His uncle looked shocked to his core. Najeeb, while looking at his father pityingly, seemed to wholly approve.
And he couldn’t care less about either of them right now.
He turned to Jala’s family. “My happiness, honor and all my hopes lie in whatever will make Jala happy, will honor her and fulfill her hopes. If she wants to try to have children, this is what we’ll do. If she wants to adopt...”
“You can’t adopt!” That was his uncle again. “It’s prohibited by law in our region!”
“Uncle, you are now tampering with the gauge of your life. I won’t warn you again. We will adopt as many children as she wishes, if she wishes it. I will give up my throne and two nationalities, and acquire one that will allow me to fulfill her every need.” He walked up to Jala, knelt before her. Her whole frame was shaking, her tears like acid in his veins.
“Jala, you are my life. I want nothing but you, need nothing but your love. I would only have wanted a child as one more bond with you. I lost our baby, too, but my pain is over your loss. And the only loss that would finish me is if I lose you. Nothing is of any importance to me—not my throne, not my homelands, not my very life—if I don’t have you.”
Kamal suddenly heaved up to his feet. “This is not for our eyes or ears. Everybody, out.”
Kamal’s barked order had everyone rushing out, everyone except his bewildered uncle giving Mohab bolstering, approving glances. Kamal was the only one who stopped as he passed him, bent to squeeze his shoulder.
Then, dropping a kiss on Jala’s shuddering cheek, he whispered to her, “I know when a man would die without his woman, ya sugheerati. You got yourself a prime specimen of that rare species. As only you de
serve. So just take him back and keep him for life, if you don’t want to kill him.” He straightened, winked. “If you do want to kill him, then by all means, walk away.”
* * *
Everything that had happened in the past years, everything Jala had suffered, everything she’d shared with Mohab in the past months, everything he’d just said and offered, built inside her until she felt herself overloading. Then Kamal winked teasingly at her, and everything snapped inside her.
And she howled. With laughter.
Mohab’s jaw dropped.
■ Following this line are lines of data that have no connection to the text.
-- the full inner loop from the initial state computes the tiered result (first component)
lemma pv_key (p : String) (hs : List String) :
    (pvInnerA p (none, 0) hs).1 = pvTier p hs := by
  induction hs with
  | nil => simp [pvInnerA, pvTier, pvTE, pvTS, pvTK1, pvTK2]
  | cons h t ih =>
    by_cases hbe : (PySem.Str.upper h == p) = true
    · have hp : p = PySem.Str.upper h := ((beq_iff_eq).mp hbe).symm
      have hE : pvTE p (h :: t) = some h := by
        simp only [pvTE, List.find?_cons, hbe]
      simp only [pvTier, hE, pvInnerA, if_pos hp]
    · have hp : ¬ p = PySem.Str.upper h := fun e => hbe (by simp [e])
      have hbf : (PySem.Str.upper h == p) = false := by
        rw [← Bool.not_eq_true]; exact hbe
      have hE : pvTE p (h :: t) = pvTE p t := by
        simp only [pvTE, List.find?_cons, hbf]
      by_cases hsub : (PySem.Str.isIn p (PySem.Str.upper h) || PySem.Str.isIn (PySem.Str.upper h) p) = true
      · have hS : pvTS p (h :: t) = some h := by
          simp only [pvTS, List.find?_cons, hsub]
        simp only [pvTier, hE, hS, pvInnerA, if_neg hp]
        rw [if_pos hsub, if_pos (show (80 : Int) > ((none : Option String), (0 : Int)).2 by norm_num),
          if_neg (show ¬ ((60 : Int) > (some (PySem.Str.upper h), (80 : Int)).2) by norm_num), ite_self,
          if_neg (show ¬ ((60 : Int) > (some (PySem.Str.upper h), (80 : Int)).2) by norm_num), ite_self]
        rw [pv_run80]
        cases hE2 : pvTE p t <;> rfl
      · have hsf : (PySem.Str.isIn p (PySem.Str.upper h) || PySem.Str.isIn (PySem.Str.upper h) p) = false := by
          rw [← Bool.not_eq_true]; exact hsub
        have hS : pvTS p (h :: t) = pvTS p t := by
          simp only [pvTS, List.find?_cons, hsf]
        by_cases hany1 : (pvKws1.any (fun k => PySem.Str.isIn k (PySem.Str.upper h))) = true
        · by_cases hg1 : p ∈ pvGroup1
          · -- group-1 keyword step fires at this header
            have hg2 : ¬ p ∈ pvGroup2 := fun h2 => pv_not_both p hg1 h2
            have hK1 : pvTK1 p (h :: t) = some h := by
              simp only [pvTK1, List.find?_cons, hany1]
            have hk1 : (decide (p ∈ pvGroup1) && pvKws1.any (fun k => PySem.Str.isIn k (PySem.Str.upper h))) = true := by
              rw [hany1]; simp [hg1]
            have hk2 : ¬ ((decide (p ∈ pvGroup2) && pvKws2.any (fun k => PySem.Str.isIn k (PySem.Str.upper h))) = true) := by
              simp [hg2]
            simp only [pvTier, hE, hS, hK1, if_pos hg1, pvInnerA, if_neg hp]
            rw [if_neg hsub, if_pos hk1,
              if_pos (show (60 : Int) > ((none : Option String), (0 : Int)).2 by norm_num),
              if_neg hk2]
            rw [pv_run60]
            cases hE2 : pvTE p t <;> cases hS2 : pvTS p t <;> rfl
          · -- keywords match but p is in neither group (or only group 2 matters below)
            by_cases hg2 : p ∈ pvGroup2
            · by_cases hany2 : (pvKws2.any (fun k => PySem.Str.isIn k (PySem.Str.upper h))) = true
              · have hK2 : pvTK2 p (h :: t) = some h := by
                  simp only [pvTK2, List.find?_cons, hany2]
                have hk1 : ¬ ((decide (p ∈ pvGroup1) && pvKws1.any (fun k => PySem.Str.isIn k (PySem.Str.upper h))) = true) := by
                  simp [hg1]
                have hk2 : (decide (p ∈ pvGroup2) && pvKws2.any (fun k => PySem.Str.isIn k (PySem.Str.upper h))) = true := by
                  rw [hany2]; simp [hg2]
                simp only [pvTier, hE, hS, hK2, if_neg hg1, if_pos hg2, pvInnerA, if_neg hp]
                rw [if_neg hsub, if_neg hk1, if_pos hk2,
                  if_pos (show (60 : Int) > ((none : Option String), (0 : Int)).2 by norm_num)]
                rw [pv_run60]
                cases hE2 : pvTE p t <;> cases hS2 : pvTS p t <;> rfl
              · have haf2 : (pvKws2.any (fun k => PySem.Str.isIn k (PySem.Str.upper h))) = false := by
                  rw [← Bool.not_eq_true]; exact hany2
                have hK2 : pvTK2 p (h :: t) = pvTK2 p t := by
                  simp only [pvTK2, List.find?_cons, haf2]
                have hk1 : ¬ ((decide (p ∈ pvGroup1) && pvKws1.any (fun k => PySem.Str.isIn k (PySem.Str.upper h))) = true) := by
                  simp [hg1]
                have hk2 : ¬ ((decide (p ∈ pvGroup2) && pvKws2.any (fun k => PySem.Str.isIn k (PySem.Str.upper h))) = true) := by
                  rw [haf2]; simp
                simp only [pvTier, hE, hS, hK2, if_neg hg1, if_pos hg2, pvInnerA, if_neg hp]
                rw [if_neg hsub, if_neg hk1, if_neg hk2]
                rw [ih]
                simp only [pvTier, if_neg hg1, if_pos hg2]
            · -- p in neither group: tier 3 yields none on both sides
              have hk1 : ¬ ((decide (p ∈ pvGroup1) && pvKws1.any (fun k => PySem.Str.isIn k (PySem.Str.upper h))) = true) := by
                simp [hg1]
              have hk2 : ¬ ((decide (p ∈ pvGroup2) && pvKws2.any (fun k => PySem.Str.isIn k (PySem.Str.upper h))) = true) := by
                simp [hg2]
              simp only [pvTier, hE, hS, if_neg hg1, if_neg hg2, pvInnerA, if_neg hp]
              rw [if_neg hsub, if_neg hk1, if_neg hk2]
              rw [ih]
              simp only [pvTier, if_neg hg1, if_neg hg2]
        · -- group-1 keywords do not match this header
          have haf1 : (pvKws1.any (fun k => PySem.Str.isIn k (PySem.Str.upper h))) = false := by
            rw [← Bool.not_eq_true]; exact hany1
          have hK1 : pvTK1 p (h :: t) = pvTK1 p t := by
            simp only [pvTK1, List.find?_cons, haf1]
          have hk1 : ¬ ((decide (p ∈ pvGroup1) && pvKws1.any (fun k => PySem.Str.isIn k (PySem.Str.upper h))) = true) := by
            rw [haf1]; simp
          by_cases hany2 : (pvKws2.any (fun k => PySem.Str.isIn k (PySem.Str.upper h))) = true
          · by_cases hg2 : p ∈ pvGroup2
            · have hg1 : ¬ p ∈ pvGroup1 := fun h1 => pv_not_both p h1 hg2
              have hK2 : pvTK2 p (h :: t) = some h := by
                simp only [pvTK2, List.find?_cons, hany2]
              have hk2 : (decide (p ∈ pvGroup2) && pvKws2.any (fun k => PySem.Str.isIn k (PySem.Str.upper h))) = true := by
                rw [hany2]; simp [hg2]
              simp only [pvTier, hE, hS, hK2, if_neg hg1, if_pos hg2, pvInnerA, if_neg hp]
              rw [if_neg hsub, if_neg hk1, if_pos hk2,
                if_pos (show (60 : Int) > ((none : Option String), (0 : Int)).2 by norm_num)]
              rw [pv_run60]
              cases hE2 : pvTE p t <;> cases hS2 : pvTS p t <;> rfl
            · have hk2 : ¬ ((decide (p ∈ pvGroup2) && pvKws2.any (fun k => PySem.Str.isIn k (PySem.Str.upper h))) = true) := by
                simp [hg2]
              simp only [pvInnerA, if_neg hp]
              rw [if_neg hsub, if_neg hk1, if_neg hk2]
              rw [ih]
              by_cases hg1 : p ∈ pvGroup1
              · simp only [pvTier, hE, hS, hK1, if_pos hg1]
              · simp only [pvTier, hE, hS, if_neg hg1, if_neg hg2]
          · have haf2 : (pvKws2.any (fun k => PySem.Str.isIn k (PySem.Str.upper h))) = false := by
              rw [← Bool.not_eq_true]; exact hany2
            have hK2 : pvTK2 p (h :: t) = pvTK2 p t := by
              simp only [pvTK2, List.find?_cons, haf2]
            have hk2 : ¬ ((decide (p ∈ pvGroup2) && pvKws2.any (fun k => PySem.Str.isIn k (PySem.Str.upper h))) = true) := by
              rw [haf2]; simp
            simp only [pvInnerA, if_neg hp]
            rw [if_neg hsub, if_neg hk1, if_neg hk2]
            rw [ih]
            by_cases hg1 : p ∈ pvGroup1
            · simp only [pvTier, hE, hS, hK1, if_pos hg1]
            · by_cases hg2 : p ∈ pvGroup2
              · simp only [pvTier, hE, hS, hK2, if_neg hg1, if_pos hg2]
              · simp only [pvTier, hE, hS, if_neg hg1, if_neg hg2]

-- ===== VERDICT (by name: the statement is the Claim_ definition above) =====
theorem suggest_mappings_spec : Claim_equal_suggest_mappings := by
  intro ps hs _
  unfold Spec_suggest_mappings suggest_mappings suggest_mappings_alt
  have hf : ∀ (d : PySem.Dict String String) (ph : String),
      (fun (suggestions : PySem.Dict String String) placeholder =>
        let p := PySem.Str.upper (PySem.Str.stripChars placeholder "{}")
        let st := pvInnerA p (none, 0) hs
        match st.1 with
        | some m => if m ≠ "" then suggestions.insert p m else suggestions
        | none => suggestions) d ph
      = (fun (suggestions : PySem.Dict String String) placeholder =>
        let p := PySem.Str.upper (PySem.Str.stripChars placeholder "{}")
        match pvAltFind p (hs.map PySem.Str.upper) with
        | some m => if m ≠ "" then suggestions.insert p m else suggestions
        | none => suggestions) d ph := by
    intro d ph
    simp only [pv_key, pv_alt_eq]
  rw [funext fun d => funext fun ph => hf d ph]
Kamal only bowed, as if he was taking applause for a job perfectly done, then with another wink, he walked out, too.
Recovering from the shock of her sudden transformation into a hyena, Mohab’s smile broke out as he surged up, enveloping her in his arms.
“Ah, ya habibati...how I missed your laughter, feared I’d never hear it again.”
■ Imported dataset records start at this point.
-- pv_equiv track=rewrite | github.com/yuankailiu/utils | sarut/tools/math.py | networking
-- ===== SOURCE A (Python) =====
-- def networking(friends, sortbylen=True):
--     # person's friendship circle (network) is a person themselves
--     # plus friendship circles of all their direct friends
--     # minus already seen people
--     # https://stackoverflow.com/questions/15331877/creating-dictionaries-of-friends-that-know-other-friends-in-python
--     def friends_graph(people_all, friends):
--         # graph of friends (adjacency lists representation)
--         G = {p: [] for p in people_all} # person -> direct friends list
--         for friend in friends:
--             for p in friend:
--                 f_list = list(friend)
--                 f_list.remove(p)
--                 G[p].extend(f_list)
--         return G
--
--     def friendship_circle(person): # a.k.a. connected component
--         seen.add(person)
--         yield person
--         for friend in direct_friends[person]:
--             if friend not in seen:
--                 yield from friendship_circle(friend)
--
--     people_all = list(set(sum(friends, [])))
--     direct_friends = friends_graph(people_all, friends)
--     seen = set() # already seen people
--
--     # group people into friendship circles
--     circs = (friendship_circle(p) for p in people_all if p not in seen)
--
--     # convert generator to a list with sublist(s)
--     circ_lists = []
--     for circ in circs:
--         member = sorted(list(circ))
--         circ_lists.append(member)
--
--     if sortbylen:
--         circ_lists.sort(key=len, reverse=True)
--
--     return circ_lists
-- ===== SOURCE B (Python) =====
-- def networking(friends, sortbylen=True):
--     # merge-overlapping-groups algorithm: no adjacency graph, no recursion.
--     # For each yet-unseen person, saturate their component by repeatedly
--     # absorbing every group that overlaps it, until a full pass changes nothing.
--     people = list(dict.fromkeys(x for g in friends for x in g))
--     out = []
--     emitted = set()
--     for p in people:
--         if p in emitted:
--             continue
--         comp = {p}
--         changed = True
--         while changed:
--             changed = False
--             for g in friends:
--                 if not comp.issuperset(g) and not comp.isdisjoint(g):
--                     comp.update(g)
--                     changed = True
--         out.append(sorted(comp))
--         emitted.update(comp)
--     if sortbylen:
--         out.sort(key=len, reverse=True)
--     return out
-- ===== Notes on version B (the rewrite author's own statement) =====
-- stated objective: faster
-- what changed: Replaced A's quadratic sum()-based flattening plus adjacency-graph construction and recursive-generator DFS with a graph-free component saturation: for each yet-unseen person, repeatedly absorb every friend group overlapping the growing component until a full pass over the groups changes nothing.
import Mathlib
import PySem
A snort interrupted her howls. “You’re that desperate for me...you call this...laughter?”
This drew a chuckle from him before her raucous glee escalated it into laughter, then guffawing.
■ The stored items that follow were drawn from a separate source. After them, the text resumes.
-- pv_equiv track=rewrite | github.com/shntanuuhere/sqlserver | test_sql_server.py | _mask_conn_str
-- ===== SOURCE A (Python) =====
-- def _mask_conn_str(s: str) -> str:
--     # mask PWD if present
--     parts = s.split(";")
--     masked = []
--     for p in parts:
--         if p.upper().startswith("PWD="):
--             masked.append("PWD=****")
--         else:
--             masked.append(p)
--     return ";".join(masked)
-- ===== SOURCE B (Python) =====
-- def _mask_conn_str(s: str) -> str:
--     # stream over the string with str.partition instead of building a split list
--     res = ""
--     while True:
--         head, sep, tail = s.partition(";")
--         if head.upper().startswith("PWD="):
--             head = "PWD=****"
--         res += head
--         if not sep:
--             return res
--         res += ";"
--         s = tail
-- ===== Notes on version B (the rewrite author's own statement) =====
-- stated objective: idiomatic
-- what changed: Replaced split-into-list / loop / join with a single streaming loop over str.partition that appends each (possibly masked) segment directly to the result string, building no intermediate list.
import Mathlib
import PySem

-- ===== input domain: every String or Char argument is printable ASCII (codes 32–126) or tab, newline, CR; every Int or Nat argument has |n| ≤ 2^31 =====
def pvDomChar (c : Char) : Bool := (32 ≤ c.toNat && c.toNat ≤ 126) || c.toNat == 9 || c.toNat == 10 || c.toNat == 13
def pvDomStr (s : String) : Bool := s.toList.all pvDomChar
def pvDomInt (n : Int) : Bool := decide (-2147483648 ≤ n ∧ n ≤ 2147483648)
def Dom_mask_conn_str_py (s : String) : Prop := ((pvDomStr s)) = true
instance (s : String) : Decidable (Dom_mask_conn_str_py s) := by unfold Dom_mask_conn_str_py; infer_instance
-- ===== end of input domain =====

-- B replaces A's split-into-list / loop / join with a streaming str.partition loop that builds no intermediate list; objective: idiomatic.


-- ===== PORT A =====
-- parts = s.split(";"); loop appending masked pieces ('if p.upper().startswith("PWD=")'); ";".join(masked)
def mask_conn_str_py (s : String) : String :=
  String.ofList (PySem.Chars.join ";".toList
    ((PySem.Chars.splitOn s.toList ";".toList).foldl (fun acc p =>
      acc ++ [if PySem.Chars.startswith (PySem.Chars.upper p) "PWD=".toList
              then "PWD=****".toList else p]) []))

-- ===== PORT B =====
-- if head.upper().startswith("PWD="): head = "PWD=****"
def pvMaskSeg (p : List Char) : List Char :=
  if PySem.Chars.startswith (PySem.Chars.upper p) "PWD=".toList
  then "PWD=****".toList else p

-- the while-True loop of Source B over (s, res); s.partition(";") is exact as takeWhile/dropWhile for the one-char separator ';'
def pvAltGo (cs res : List Char) : List Char :=
  let head := cs.takeWhile (· ≠ ';')
  let rest := cs.dropWhile (· ≠ ';')
  if rest = [] then res ++ pvMaskSeg head            -- sep == "": return res
  else pvAltGo rest.tail (res ++ pvMaskSeg head ++ [';'])  -- res += head + ";"; s = tail
termination_by cs.length
decreasing_by
  have hle := List.length_dropWhile_le (p := fun c => decide (c ≠ ';')) (l := cs)
  rename_i hr
  cases h : cs.dropWhile (· ≠ ';') with
  | nil => exact absurd h hr
  | cons x t =>
    rw [h] at hle
    simp only [List.tail_cons, List.length_cons] at *
    omega

def mask_conn_str_py_alt (s : String) : String :=
  String.ofList (pvAltGo s.toList [])

-- ===== PRECONDITION & SPEC =====
def Spec_mask_conn_str_py (s : String) (out : String) : Prop := out = mask_conn_str_py_alt s
instance (s : String) (out : String) : Decidable (Spec_mask_conn_str_py s out) := by unfold Spec_mask_conn_str_py; infer_instance

-- ===== CLAIM (what is proved, stated in full; the proofs are below) =====
def Claim_equal_mask_conn_str_py : Prop := ∀ (s : String), Dom_mask_conn_str_py s → Spec_mask_conn_str_py s (mask_conn_str_py s)

-- ===== LEMMAS AND PROOFS =====

-- reference shape of Python's split on the single character ';'
def pvSegs : List Char → List (List Char)
  | [] => [[]]
  | c :: rest =>
    if c = ';' then [] :: pvSegs rest
    else (pvSegs rest).modifyHead (c :: ·)

lemma pvSegs_ne_nil (cs : List Char) : pvSegs cs ≠ [] := by
  induction cs with
  | nil => simp [pvSegs]
  | cons c rest ih =>
    simp only [pvSegs]
    split_ifs <;> simp_all [List.modifyHead]
    cases h : pvSegs rest <;> simp_all

lemma pv_go_eq (fuel : Nat) (l cur : List Char) (acc : List (List Char))
    (h : l.length ≤ fuel) :
    PySem.Chars.splitOn.go ";".toList fuel l cur acc =
      acc.reverse ++ (pvSegs l).modifyHead (cur.reverse ++ ·) := by
  induction l generalizing fuel cur acc with
  | nil =>
    cases fuel with
    | zero => simp [PySem.Chars.splitOn.go, pvSegs, List.modifyHead]
    | succ f => simp [PySem.Chars.splitOn.go, pvSegs, List.modifyHead]
  | cons c rest ih =>
    cases fuel with
    | zero => simp at h
    | succ f =>
      simp only [PySem.Chars.splitOn.go]
      by_cases hc : c = ';'
      · subst hc
        rw [if_pos (by simp [List.isPrefixOf])]
        have hdrop : List.drop ";".toList.length (';' :: rest) = rest := by simp
        rw [hdrop]
        rw [ih f [] (cur.reverse :: acc) (by simpa using Nat.le_of_succ_le_succ h)]
        simp only [pvSegs, if_true]
        cases hs : pvSegs rest with
        | nil => exact absurd hs (pvSegs_ne_nil rest)
        | cons a t => simp [List.modifyHead]
      · have hp : (";".toList).isPrefixOf (c :: rest) = false := by
          simp [List.isPrefixOf]
          exact fun h' => hc h'.symm
        rw [hp]
        simp only [Bool.false_eq_true, if_false]
        rw [ih f (c :: cur) acc (by simpa using Nat.le_of_succ_le_succ h)]
        simp only [pvSegs, if_neg hc, List.reverse_cons]
        congr 1
        cases hs : pvSegs rest with
        | nil => exact absurd hs (pvSegs_ne_nil rest)
        | cons a t => simp [List.modifyHead]

lemma pv_splitOn_eq (cs : List Char) :
    PySem.Chars.splitOn cs ";".toList = pvSegs cs := by
  have := pv_go_eq (cs.length + 1) cs [] [] (Nat.le_succ _)
  rw [PySem.Chars.splitOn, this]
  cases hs : pvSegs cs with
  | nil => exact absurd hs (pvSegs_ne_nil cs)
  | cons a t => simp [List.modifyHead]

-- the takeWhile/dropWhile step of pvSegs
lemma pvSegs_step (cs : List Char) :
    pvSegs cs = cs.takeWhile (· ≠ ';') ::
      (match cs.dropWhile (· ≠ ';') with
       | [] => ([] : List (List Char))
       | _ :: t => pvSegs t) := by
  induction cs with
  | nil => simp [pvSegs]
  | cons c rest ih =>
    by_cases hc : c = ';'
    · subst hc; simp [pvSegs, List.takeWhile, List.dropWhile]
    · simp only [pvSegs, List.takeWhile, List.dropWhile, hc, decide_not]
      rw [ih]
      simp [List.modifyHead]

-- the accumulator loop computes join of the masked segments
lemma pvAltGo_eq (cs res : List Char) :
    pvAltGo cs res = res ++ PySem.Chars.join ";".toList ((pvSegs cs).map pvMaskSeg) := by
  induction hl : cs.length using Nat.strong_induction_on generalizing cs res with
  | _ n ih =>
    subst hl
    rw [pvAltGo, pvSegs_step cs]
    cases h : cs.dropWhile (· ≠ ';') with
    | nil =>
      simp [PySem.Chars.join, List.intercalate]
    | cons x t =>
      have hlt : t.length < cs.length := by
        have hle := List.length_dropWhile_le (p := fun c => decide (c ≠ ';')) (l := cs)
        rw [h] at hle; simpa using Nat.lt_of_lt_of_le (Nat.lt_succ_self _) hle
      rw [if_neg (List.cons_ne_nil x t)]
      simp only [List.tail_cons]
      rw [ih t.length hlt t _ rfl]
      cases hs : pvSegs t with
      | nil => exact absurd hs (pvSegs_ne_nil t)
      | cons a u =>
        simp [PySem.Chars.join_cons_cons, List.append_assoc]

-- ===== VERDICT (by name: the statement is the Claim_ definition above) =====
theorem mask_conn_str_py_spec : Claim_equal_mask_conn_str_py := by
  intro s _
  unfold Spec_mask_conn_str_py mask_conn_str_py mask_conn_str_py_alt
  rw [pvAltGo_eq, pv_splitOn_eq, PySem.List.foldl_append_singleton_eq_map]
  rfl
It was only when she sagged in his arms, still gurgling and sobbing at once, that he stopped, too, storming kisses all over her face, murmuring extravagant endearments and professions of worship before stilling her gasping lips beneath his.
Breathing life and certainty into her once more, he managed to quiet her down. Then, holding her face in his palms, he withdrew, his heart in his still-beseeching eyes.
“I am that desperate and more. I’m also desperate in case you will keep thinking you’d be doing me a favor by walking away, that I can forget you ‘in time.’ When I wanted you for over ten years, had you only for just over ten months out of those, and couldn’t forget you in between, that I never even thought of having anyone but you.”
Everything stilled, inside and out. “You mean...?”
“I mean just as you never had anyone else but me, I never had anyone else but you. I’m yours, whether you take me...or leave me. So will you have mercy on both of us and take me, and this time never leave me?”